Should I be more worked up over the possibility of a home invasion? Sure, they happen, but you know, I’m just not seeing a wave of them in the news. Then again, I don’t watch Fox. If I did, I expect I’d believe they happen all the time. The asshole who shot that boy in Kansas City, I read, is a member of Fox Nation. Apparently that’s the exculpatory defense he and his racist supporters have seized upon.

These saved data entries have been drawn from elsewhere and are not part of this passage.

-- pv_equiv track=rewrite | github.com/ecwu/bcsc | extract.py | get_course_desc
-- ===== SOURCE A (Python) =====
-- from typing import Dict, List, Optional, Tuple
--
-- def get_course_desc(course_raw: List[str]) -> List[str]:
--     """Extract course description from raw course data."""
--     buffer = []
--     found_description = False
--     description_markers = ["Course Description:", "Course  Description", "Description:", "Course Description"]
--
--     for line in course_raw:
--         if any(marker in line for marker in description_markers):
--             found_description = True
--         if found_description:
--             buffer.append(line)
--     return buffer
-- ===== SOURCE B (Python) =====
-- def get_course_desc(course_raw):
--     """Extract course description from raw course data."""
--     description_markers = ["Course Description:", "Course  Description", "Description:", "Course Description"]
--     idx = next((i for i, line in enumerate(course_raw)
--                 if any(marker in line for marker in description_markers)), None)
--     return [] if idx is None else course_raw[idx:]
-- ===== Notes on version B (the rewrite author's own statement) =====
-- stated objective: simpler
-- what changed: Replaces the flag-accumulating loop with locate-then-slice: find the index of the first marker line (stopping at the first match) and return the tail slice, or an empty list if no marker occurs.
import Mathlib
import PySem

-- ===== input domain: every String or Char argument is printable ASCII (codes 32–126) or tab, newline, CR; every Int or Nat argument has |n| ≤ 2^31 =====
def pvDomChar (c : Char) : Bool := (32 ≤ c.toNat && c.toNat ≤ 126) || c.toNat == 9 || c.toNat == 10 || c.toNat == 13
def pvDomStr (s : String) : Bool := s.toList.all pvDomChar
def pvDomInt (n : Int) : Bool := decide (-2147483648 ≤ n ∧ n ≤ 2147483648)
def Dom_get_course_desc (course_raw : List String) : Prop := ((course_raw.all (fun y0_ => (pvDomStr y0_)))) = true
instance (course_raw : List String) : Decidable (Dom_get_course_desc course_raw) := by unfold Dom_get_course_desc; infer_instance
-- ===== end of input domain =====

-- B replaces A's flag-accumulating loop by locate-then-slice (first marker index, then the tail); same result, simpler decomposition.


-- ===== PORT A =====
-- the shared constant description_markers
def descMarkers : List String := ["Course Description:", "Course  Description", "Description:", "Course Description"]

-- 'any(marker in line for marker in description_markers)'
def hasMarker (line : String) : Bool := descMarkers.any (fun m => PySem.Str.isIn m line)

-- literal port of A's loop: state = (buffer, found_description)
def get_course_desc (course_raw : List String) : List String :=
  (course_raw.foldl
    (fun (st : List String × Bool) line =>
      let found := if hasMarker line then true else st.2
      (if found then st.1 ++ [line] else st.1, found))
    ([], false)).1

-- ===== PORT B =====
-- locate the first marker line (next(... enumerate ...) = findIdx?), then slice the tail
def get_course_desc_alt (course_raw : List String) : List String :=
  match course_raw.findIdx? hasMarker with
  | none => []
  | some i => course_raw.drop i

-- ===== PRECONDITION & SPEC =====
def Spec_get_course_desc (course_raw : List String) (out : List String) : Prop := out = get_course_desc_alt course_raw
instance (course_raw : List String) (out : List String) : Decidable (Spec_get_course_desc course_raw out) := by unfold Spec_get_course_desc; infer_instance

-- ===== CLAIM (what is proved, stated in full; the proofs are below) =====
def Claim_equal_get_course_desc : Prop := ∀ (course_raw : List String), Dom_get_course_desc course_raw → Spec_get_course_desc course_raw (get_course_desc course_raw)

-- ===== LEMMAS AND PROOFS =====

-- once found_description is true, A's loop appends every remaining line
theorem loop_found (l : List String) (acc : List String) :
    (l.foldl
      (fun (st : List String × Bool) line =>
        let found := if hasMarker line then true else st.2
        (if found then st.1 ++ [line] else st.1, found))
      (acc, true)).1 = acc ++ l := by
  induction l generalizing acc with
  | nil => simp
  | cons x t ih =>
    rw [List.foldl_cons]
    rw [show (let found := if hasMarker x = true then true else (((acc, true)) : List String × Bool).2;
        (if found = true then ((acc, true)).1 ++ [x] else ((acc, true)).1, found)) = (acc ++ [x], true) from by simp]
    rw [ih]; simp

-- while found_description is false, A's loop computes B's locate-then-slice result
theorem loop_not_found (l : List String) (acc : List String) :
    (l.foldl
      (fun (st : List String × Bool) line =>
        let found := if hasMarker line then true else st.2
        (if found then st.1 ++ [line] else st.1, found))
      (acc, false)).1 = acc ++ get_course_desc_alt l := by
  induction l generalizing acc with
  | nil => simp [get_course_desc_alt]
  | cons x t ih =>
    by_cases h : hasMarker x
    · rw [List.foldl_cons]
      rw [show (let found := if hasMarker x = true then true else ((acc, false) : List String × Bool).2;
          (if found = true then ((acc, false) : List String × Bool).1 ++ [x] else ((acc, false) : List String × Bool).1, found)) = ((acc ++ [x], true) : List String × Bool) from by simp [h]]
      rw [loop_found]
      simp [get_course_desc_alt, List.findIdx?_cons, h]
    · rw [List.foldl_cons]
      rw [show (let found := if hasMarker x = true then true else ((acc, false) : List String × Bool).2;
          (if found = true then ((acc, false) : List String × Bool).1 ++ [x] else ((acc, false) : List String × Bool).1, found)) = ((acc, false) : List String × Bool) from by simp [h]]
      rw [ih]
      simp only [get_course_desc_alt, List.findIdx?_cons, h]
      cases ht : t.findIdx? hasMarker <;> simp

-- ===== VERDICT (by name: the statement is the Claim_ definition above) =====
theorem get_course_desc_spec : Claim_equal_get_course_desc := by
  intro course_raw _
  unfold Spec_get_course_desc get_course_desc
  simpa using loop_not_found course_raw []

Nancy Nall, a journalist and blogger I quite respect, has this to say:
… Fox, and others, many others, have made their profits on scaring the shit out of old people. For decades. I am absolutely no fan of Michael Moore, but the part in “Bowling for Columbine” where he points out the way TV news relentlessly, endlessly deals in fear? That part was dead-on. And Fox is the worst of the lot, so when that old man saw a black kid on his porch and just assumed he was there to do harm? That is something that can also be laid at the doorstep of Fox News, Sinclair Broadcasting, and many others.
Almost everyone I’ve ever known who keeps a loaded gun next to the front door? Lives in the country, where violence almost never happens, except when it’s perpetrated … by them.

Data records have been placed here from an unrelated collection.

-- pv_equiv track=rewrite | github.com/Aasthaengg/IBMdataset | Python_codes/p03488/s858098931.py | check
-- ===== SOURCE A (Python) =====
-- def check(arr, x):
--     pos = set([0])
--     for dx in arr:
--         npos = set()
--         for p in pos:
--             npos.add(p+dx)
--             npos.add(p-dx)
--         pos = npos
--     return x in pos
-- ===== SOURCE B (Python) =====
-- def check(arr, x):
--     # x is reachable iff x = total - 2*s for some subset sum s of arr
--     total = sum(arr)
--     if (total - x) % 2:
--         return False
--     target = (total - x) // 2
--     sums = {0}
--     for d in arr:
--         sums |= {s + d for s in sums}
--     return target in sums
-- ===== Notes on version B (the rewrite author's own statement) =====
-- stated objective: alternative
-- what changed: Reformulates reachability as a subset-sum problem (x = total - 2*s for a subset sum s of arr): a parity pre-check plus one monotone set of subset sums grown by a set-comprehension union per element, instead of rebuilding the whole position set with a Python-level inner loop per element.
import Mathlib
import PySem

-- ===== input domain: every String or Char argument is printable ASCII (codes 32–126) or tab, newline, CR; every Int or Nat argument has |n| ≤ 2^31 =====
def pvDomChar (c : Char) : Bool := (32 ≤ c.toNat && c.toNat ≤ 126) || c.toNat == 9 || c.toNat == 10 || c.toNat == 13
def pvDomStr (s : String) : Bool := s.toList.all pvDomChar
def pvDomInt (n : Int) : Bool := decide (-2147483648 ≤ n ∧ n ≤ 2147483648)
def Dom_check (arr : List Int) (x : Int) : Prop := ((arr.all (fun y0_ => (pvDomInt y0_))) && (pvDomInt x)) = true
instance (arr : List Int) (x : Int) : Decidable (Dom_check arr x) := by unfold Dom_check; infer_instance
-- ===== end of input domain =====

-- B replaces A's rebuild-the-position-set BFS by a subset-sum formulation (x = total - 2*s) with a parity pre-check and one monotone set of subset sums.

-- ===== PORT A =====
-- inner loop "for p in pos: npos.add(p+dx); npos.add(p-dx)" (the set is consumed only into another set, so the result is order-independent)
def pvStepSet (dx : Int) (pos : PySem.Set Int) : PySem.Set Int :=
  pos.foldl (fun npos p => PySem.Set.add (PySem.Set.add npos (p + dx)) (p - dx)) PySem.Set.empty

def check (arr : List Int) (x : Int) : Bool :=
  let pos : PySem.Set Int := arr.foldl (fun pos dx => pvStepSet dx pos) (PySem.Set.ofList [0])
  PySem.Set.contains pos x

-- ===== PORT B =====
def check_alt (arr : List Int) (x : Int) : Bool :=
  let total : Int := arr.sum
  if PySem.Int.mod (total - x) 2 ≠ 0 then false
  else
    let target : Int := PySem.Int.floordiv (total - x) 2
    -- "sums |= {s + d for s in sums}": the set is consumed only into another set, order-independent
    let sums : PySem.Set Int :=
      arr.foldl (fun sums d => PySem.Set.union sums (sums.map (fun s => s + d))) (PySem.Set.ofList [0])
    PySem.Set.contains sums target

-- ===== PRECONDITION & SPEC =====
def Spec_check (arr : List Int) (x : Int) (out : Bool) : Prop := out = check_alt arr x
instance (arr : List Int) (x : Int) (out : Bool) : Decidable (Spec_check arr x out) := by unfold Spec_check; infer_instance

-- ===== CLAIM (what is proved, stated in full; the proofs are below) =====
def Claim_equal_check : Prop := ∀ (arr : List Int) (x : Int), Dom_check arr x → Spec_check arr x (check arr x)

-- ===== LEMMAS AND PROOFS =====

theorem mem_pvStepSet (dx : Int) (pos : PySem.Set Int) (v : Int) :
    v ∈ pvStepSet dx pos ↔ ∃ p ∈ pos, v = p + dx ∨ v = p - dx := by
  unfold pvStepSet
  have h : ∀ (l : List Int) (n0 : PySem.Set Int),
      v ∈ l.foldl (fun npos p => PySem.Set.add (PySem.Set.add npos (p + dx)) (p - dx)) n0 ↔
        v ∈ n0 ∨ ∃ p ∈ l, v = p + dx ∨ v = p - dx := by
    intro l
    induction l with
    | nil => simp
    | cons q t ih =>
        intro n0
        simp only [List.foldl_cons, ih, PySem.Set.mem_add, List.mem_cons]
        constructor
        · rintro (((h | h) | h) | ⟨p, hp, hpe⟩)
          · exact Or.inl h
          · exact Or.inr ⟨q, Or.inl rfl, Or.inl h⟩
          · exact Or.inr ⟨q, Or.inl rfl, Or.inr h⟩
          · exact Or.inr ⟨p, Or.inr hp, hpe⟩
        · rintro (h | ⟨p, (rfl | hp), hpe⟩)
          · exact Or.inl (Or.inl (Or.inl h))
          · rcases hpe with h | h
            · exact Or.inl (Or.inl (Or.inr h))
            · exact Or.inl (Or.inr h)
          · exact Or.inr ⟨p, hp, hpe⟩
  rw [h pos PySem.Set.empty]
  simp [PySem.Set.empty]

-- invariant: positions are exactly (c + remaining sum) - 2 * (a subset sum)
theorem pvInv (l : List Int) (S T : PySem.Set Int) (c : Int)
    (h : ∀ v, v ∈ S ↔ ∃ s ∈ T, v = c - 2 * s) :
    ∀ v, v ∈ l.foldl (fun s d => pvStepSet d s) S ↔
      ∃ s ∈ l.foldl (fun sums d => PySem.Set.union sums (sums.map (fun s => s + d))) T,
        v = (c + l.sum) - 2 * s := by
  induction l generalizing S T c with
  | nil => simpa using h
  | cons d t ih =>
      simp only [List.foldl_cons, List.sum_cons]
      have hstep : ∀ v, v ∈ pvStepSet d S ↔
          ∃ s ∈ PySem.Set.union T (T.map (fun s => s + d)), v = (c + d) - 2 * s := by
        intro v
        rw [mem_pvStepSet]
        constructor
        · rintro ⟨p, hp, hpe⟩
          rcases (h p).1 hp with ⟨s, hs, rfl⟩
          rcases hpe with rfl | rfl
          · exact ⟨s, (PySem.Set.mem_union _ _ _).2 (Or.inl hs), by ring⟩
          · refine ⟨s + d, (PySem.Set.mem_union _ _ _).2 (Or.inr ?_), by ring⟩
            exact List.mem_map.2 ⟨s, hs, rfl⟩
        · rintro ⟨s', hs', rfl⟩
          rcases (PySem.Set.mem_union _ _ _).1 hs' with hs | hs
          · exact ⟨c - 2 * s', (h _).2 ⟨s', hs, rfl⟩, Or.inl (by ring)⟩
          · rcases List.mem_map.1 hs with ⟨s0, hs0, rfl⟩
            exact ⟨c - 2 * s0, (h _).2 ⟨s0, hs0, rfl⟩, Or.inr (by ring)⟩
      intro v
      rw [ih (pvStepSet d S) (PySem.Set.union T (T.map (fun s => s + d))) (c + d) hstep v]
      constructor <;> rintro ⟨s, hs, rfl⟩ <;> exact ⟨s, hs, by ring⟩

-- ===== VERDICT (by name: the statement is the Claim_ definition above) =====
theorem check_spec : Claim_equal_check := by
  intro arr x _
  unfold Spec_check check check_alt
  have h0 : ∀ v : Int, v ∈ (PySem.Set.ofList [0] : PySem.Set Int) ↔
      ∃ s ∈ (PySem.Set.ofList [0] : PySem.Set Int), v = 0 - 2 * s := by
    intro v
    simp only [PySem.Set.mem_ofList, List.mem_singleton]
    constructor
    · rintro rfl; exact ⟨0, rfl, by ring⟩
    · rintro ⟨s, rfl, rfl⟩; ring
  have hpos := pvInv arr (PySem.Set.ofList [0]) (PySem.Set.ofList [0]) 0 h0 x
  rw [zero_add] at hpos
  set sums := arr.foldl (fun sums d => PySem.Set.union sums (sums.map (fun s => s + d)))
      (PySem.Set.ofList [0]) with hsums
  rcases eq_or_ne (PySem.Int.mod (arr.sum - x) 2) 0 with hm | hm
  case inr =>
    -- parity fails: no subset sum can give x, A returns False too
    rw [if_pos hm]
    have hx : x ∉ arr.foldl (fun s d => pvStepSet d s) (PySem.Set.ofList [0]) := by
      intro hmem
      rcases hpos.1 hmem with ⟨s, _, hxe⟩
      exact hm ((PySem.Int.mod_eq_zero_iff_dvd _ _).2 ⟨s, by omega⟩)
    simp [PySem.Set.contains_eq_listContains, hx]
  case inl =>
    rw [if_neg (not_ne_iff.mpr hm)]
    obtain ⟨k, hk⟩ := (PySem.Int.mod_eq_zero_iff_dvd _ _).1 hm
    have ht : PySem.Int.floordiv (arr.sum - x) 2 = k := by
      rw [PySem.Int.floordiv_eq_iff_of_pos (by omega)]
      omega
    rw [ht]
    have hiff : (x ∈ arr.foldl (fun s d => pvStepSet d s) (PySem.Set.ofList [0])) ↔ k ∈ sums := by
      rw [hpos]
      constructor
      · rintro ⟨s, hs, hxe⟩
        have : s = k := by omega
        exact this ▸ hs
      · intro hks
        exact ⟨k, hks, by omega⟩
    rcases Classical.em (k ∈ sums) with hk2 | hk2
    · simp [PySem.Set.contains_eq_listContains, hk2, hiff.2 hk2]
    · have hx : x ∉ arr.foldl (fun s d => pvStepSet d s) (PySem.Set.ofList [0]) :=
        fun h => hk2 (hiff.1 h)
      simp [PySem.Set.contains_eq_listContains, hk2, hx]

Which almost sounds like she’s buying the excuse. I don’t think that’s what she means. I for sure don’t buy it. As with ignorance being no excuse for breaking the law, falling for racist lies and propaganda cannot ever excuse shooting someone who hasn’t threatened you. Then again, there’s a powerful argument to be made for pulling Fox News’ broadcasting license, along with the licenses of television stations owned by Sinclair and most of AM talk radio — while white supremacist lies and propaganda can’t excuse shooting people who haven’t threatened anyone, broadcasting those lies and propaganda around the clock surely sets the stage for it, especially with the subset of our population just itching to use their guns anyway.
Side thought: remember when Republicans and the NRA started pushing for open carry laws, how they assured us it was okay, that schools and churches and shopping malls could declare themselves gun-free zones if they wished, and how almost as soon as states went open carry Republicans and the NRA started fighting against gun-free zones? I’m wondering how long it’ll be before they outlaw home gun safes and force us all to keep one under the pillow.